1. Il caso ed il principio di diritto

L’agevolazione prima casa, in caso di trasferimento a causa di morte, può essere richiesta nel momento della presentazione della dichiarazione di successione, dichiarando che esistono i requisiti per fruire del beneficio fiscale in capo ad almeno un erede, senza individuare il beneficiario seduta stante, bensì identificandolo in un secondo momento.

A supporto di questa tesi l’Agenzia delle Entrate, chiamata ad occuparsi del differente caso della concessione delle agevolazioni per i trasferimenti di beni immobili in aree soggette a piani urbanistici particolareggiati (articolo 33, comma 3, l. 23 dicembre 2000 n. 388), ha evidenziato che “quando il legislatore ha volto subordinare l’accesso ad un trattamento agevolato a particolari formalità da eseguirsi a pena di decadenza, lo ha espressamente stabilito” (risoluzione n. 40/E/2013) e nella fattispecie in esame manca ogni riferimento legislativo al termine entro il quale identificare il beneficiario dell’agevolazione, a pena di decadenza. È quanto chiarito dalla Commissione Tributaria Regionale del Piemonte nella sentenza n. 216/7/2020 del 13 febbraio 2020; sul tema non constano precedenti.

Il caso concreto ha riguardato l’avviso di liquidazione notificato ad un contribuente – per decadenza dalle agevolazioni prima casa – con il quale l’Ufficio voleva ottenere il pagamento di una maggiore imposta ipotecaria e catastale, oltre accessori e sanzioni, in relazione alla successione a causa di morte del coniuge, cui erano chiamati, oltre ad esso stesso contribuente, anche i due figli minorenni.

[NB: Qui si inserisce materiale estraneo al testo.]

-- pv_equiv track=rewrite | github.com/Kayade00/ggggg | Cogs/forest.py | _extract_base_name
-- ===== SOURCE A (Python) =====
-- def _extract_base_name(pokemon_name):
--     """Extract base Pokemon name from full name"""
--     name = pokemon_name.strip().lower()
--
--     # Common prefixes to remove (event Pokemon, regional forms, etc.)
--     prefixes_to_remove = [
--         "sylvan", "verdant", "thorned", "twilight", "briar", "blooming", "spore",
--         "shadow", "mega", "gigantamax", "gmax", "primal", "origin", "zen", "therian",
--         "incarnate", "resolute", "ordinary", "pirouette", "aria", "step", "blade",
--         "shield", "crowned", "ice", "shadow rider", "ice rider", "rapid strike",
--         "single strike", "white striped", "blue striped", "red striped", "orange",
--         "yellow", "green", "blue", "indigo", "violet", "roaming", "complete",
--         "10 percent", "50 percent", "power construct", "disguised", "busted",
--         "school", "solo", "meteor", "dawn wings", "dusk mane", "ultra",
--         "alolan", "galarian", "hisuian", "paldean", "kantonian", "johtonian"
--     ]
--
--     # Common suffixes to remove (forms, sizes, etc.)
--     suffixes_to_remove = [
--         "two segment", "three segment", "four segment", "droopy", "curly", "stretchy",
--         "plant", "sandy", "trash", "wash", "heat", "frost", "fan", "mow", "altered",
--         "origin", "land", "sky", "normal", "attack", "defense", "speed", "red",
--         "blue", "yellow", "orange", "pink", "green", "violet", "indigo", "white",
--         "black", "brown", "gray", "grey", "silver", "gold", "copper", "steel",
--         "rock", "ground", "flying", "poison", "fighting", "psychic", "bug", "ghost",
--         "fire", "water", "grass", "electric", "ice", "dragon", "dark", "fairy",
--         "normal mode", "zen mode", "standard mode", "therian forme", "incarnate forme",
--         "male", "female", "size s", "size m", "size l", "size xl", "size xs",
--         "small", "medium", "large", "super size", "amped", "low key", "full belly",
--         "hangry", "gulping", "gorging", "noice", "antique", "phony", "crowned sword",
--         "crowned shield", "eternamax", "gigantamax factor", "dynamax factor"
--     ]
--
--     # Split name into words
--     words = name.split()
--     if not words:
--         return name
--
--     # Remove prefixes
--     while words and any(words[0].startswith(prefix) or " ".join(words[:len(prefix.split())]) == prefix
--                        for prefix in prefixes_to_remove):
--         # Find the longest matching prefix
--         longest_match = 0
--         for prefix in prefixes_to_remove:
--             prefix_words = prefix.split()
--             if len(prefix_words) <= len(words):
--                 if " ".join(words[:len(prefix_words)]) == prefix:
--                     longest_match = max(longest_match, len(prefix_words))
--
--         if longest_match > 0:
--             words = words[longest_match:]
--         else:
--             break
--
--     # Remove suffixes
--     while words and any(" ".join(words[-len(suffix.split()):]) == suffix
--                        for suffix in suffixes_to_remove):
--         # Find the longest matching suffix
--         longest_match = 0
--         for suffix in suffixes_to_remove:
--             suffix_words = suffix.split()
--             if len(suffix_words) <= len(words):
--                 if " ".join(words[-len(suffix_words):]) == suffix:
--                     longest_match = max(longest_match, len(suffix_words))
--
--         if longest_match > 0:
--             words = words[:-longest_match]
--         else:
--             break
--
--     # Return the base name
--     base_name = " ".join(words) if words else name
--     return base_name.strip()
-- ===== SOURCE B (Python) =====
-- _PREFIX_PHRASES = [
--     "sylvan", "verdant", "thorned", "twilight", "briar", "blooming", "spore",
--     "shadow", "mega", "gigantamax", "gmax", "primal", "origin", "zen", "therian",
--     "incarnate", "resolute", "ordinary", "pirouette", "aria", "step", "blade",
--     "shield", "crowned", "ice", "shadow rider", "ice rider", "rapid strike",
--     "single strike", "white striped", "blue striped", "red striped", "orange",
--     "yellow", "green", "blue", "indigo", "violet", "roaming", "complete",
--     "10 percent", "50 percent", "power construct", "disguised", "busted",
--     "school", "solo", "meteor", "dawn wings", "dusk mane", "ultra",
--     "alolan", "galarian", "hisuian", "paldean", "kantonian", "johtonian"
-- ]
--
-- _SUFFIX_PHRASES = [
--     "two segment", "three segment", "four segment", "droopy", "curly", "stretchy",
--     "plant", "sandy", "trash", "wash", "heat", "frost", "fan", "mow", "altered",
--     "origin", "land", "sky", "normal", "attack", "defense", "speed", "red",
--     "blue", "yellow", "orange", "pink", "green", "violet", "indigo", "white",
--     "black", "brown", "gray", "grey", "silver", "gold", "copper", "steel",
--     "rock", "ground", "flying", "poison", "fighting", "psychic", "bug", "ghost",
--     "fire", "water", "grass", "electric", "ice", "dragon", "dark", "fairy",
--     "normal mode", "zen mode", "standard mode", "therian forme", "incarnate forme",
--     "male", "female", "size s", "size m", "size l", "size xl", "size xs",
--     "small", "medium", "large", "super size", "amped", "low key", "full belly",
--     "hangry", "gulping", "gorging", "noice", "antique", "phony", "crowned sword",
--     "crowned shield", "eternamax", "gigantamax factor", "dynamax factor"
-- ]
--
--
-- def _group_by_word_count(phrases):
--     """Map word count -> set of phrases with that many words."""
--     groups = {}
--     for phrase in phrases:
--         groups.setdefault(len(phrase.split()), set()).add(phrase)
--     return groups
--
--
-- _PREFIX_GROUPS = _group_by_word_count(_PREFIX_PHRASES)
-- _SUFFIX_GROUPS = _group_by_word_count(_SUFFIX_PHRASES)
-- _PREFIX_MAX = max(_PREFIX_GROUPS)
-- _SUFFIX_MAX = max(_SUFFIX_GROUPS)
--
--
-- def _extract_base_name(pokemon_name):
--     """Extract base Pokemon name from full name"""
--     name = pokemon_name.strip().lower()
--
--     words = name.split()
--     if not words:
--         return name
--
--     # Strip known prefix phrases, longest first.
--     while words:
--         for L in range(min(_PREFIX_MAX, len(words)), 0, -1):
--             if " ".join(words[:L]) in _PREFIX_GROUPS.get(L, set()):
--                 words = words[L:]
--                 break
--         else:
--             break
--
--     # Strip known suffix phrases, longest first.
--     while words:
--         for L in range(min(_SUFFIX_MAX, len(words)), 0, -1):
--             if " ".join(words[-L:]) in _SUFFIX_GROUPS.get(L, set()):
--                 words = words[:-L]
--                 break
--         else:
--             break
--
--     base_name = " ".join(words) if words else name
--     return base_name.strip()
-- ===== Notes on version B (the rewrite author's own statement) =====
-- stated objective: alternative
-- what changed: Instead of re-scanning the whole prefix/suffix phrase lists with any() and then again with a max-tracking inner loop on every while-iteration (including a dead startswith disjunct), B precomputes dicts mapping word count -> set of phrases and per iteration probes just the longest window first (L = 2, then 1) with set membership; it trades the O(p) phrase scans per removal for two set lookups.
import Mathlib
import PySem

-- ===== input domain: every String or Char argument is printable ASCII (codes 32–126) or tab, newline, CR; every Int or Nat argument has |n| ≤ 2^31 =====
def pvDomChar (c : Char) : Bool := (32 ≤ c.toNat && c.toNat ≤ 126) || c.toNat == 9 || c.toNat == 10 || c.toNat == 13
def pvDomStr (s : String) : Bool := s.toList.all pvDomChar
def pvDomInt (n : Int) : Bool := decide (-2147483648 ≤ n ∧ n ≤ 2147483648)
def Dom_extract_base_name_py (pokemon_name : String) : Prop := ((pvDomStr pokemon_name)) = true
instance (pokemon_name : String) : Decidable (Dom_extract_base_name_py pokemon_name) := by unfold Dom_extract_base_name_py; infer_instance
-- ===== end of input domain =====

Al momento della presentazione all’Ufficio della dichiarazione di successione il contribuente, con riferimento al diritto di proprietà di un immobile facente parte del compendio ereditario, aveva richiesto l’applicazione delle agevolazioni fiscali previste per l’acquisto della prima casa, pur essendo già proprietario di un altro immobile acquistato con il beneficio fiscale, cosicché l’Ufficio aveva notificato il citato avviso di liquidazione stante l’assenza del requisito dell’impossidenza, ovvero stante l’assenza di ogni impegno con cui esso stesso contribuente dichiarava di volersi spossessare della casa preposseduta entro un anno (fattispecie che legittima la richiesta delle agevolazioni prima casa: comma 4-bis della Nota II-bis in calce all’articolo 1, TP1).

Il contribuente si era però attivato chiedendo l’annullamento in autotutela dell’avviso di liquidazione (ricorso al quale aveva allegato le dichiarazioni sostitutive di atto di notorietà dei figli con cui questi ultimi avevano dichiarato di volersi avvalere dell’agevolazione), sul presupposto della presenza di tre eredi, vale a dire che chiamati alla successione erano anche i due figli. A suo dire, nell’avviso di liquidazione, privo di adeguata motivazione, l’Ufficio avrebbe dovuto motivare la revoca dell’agevolazione anche con riferimento all’impossidenza dei requisiti da parte di costoro che, invece, avrebbero avuto pieno diritto di fruire dell’agevolazione.

Il giudice tributario di prime (CTP Torino sentenza n. 267/4/19 del 11/2/2019) e seconde cure (CTR Piemonte sentenza n. 216/7/2020 del 13/02/2020), condividendo le osservazioni del ricorrente, hanno argomentato la propria posizione sul fatto che le agevolazioni erano state revocate in base ad un motivo meramente formale consistente nel non aver reso, al momento della presentazione della dichiarazione di successione, la dichiarazione di presentarla ai fini dell’agevolazione prima casa nell’interesse dei figli minorenni.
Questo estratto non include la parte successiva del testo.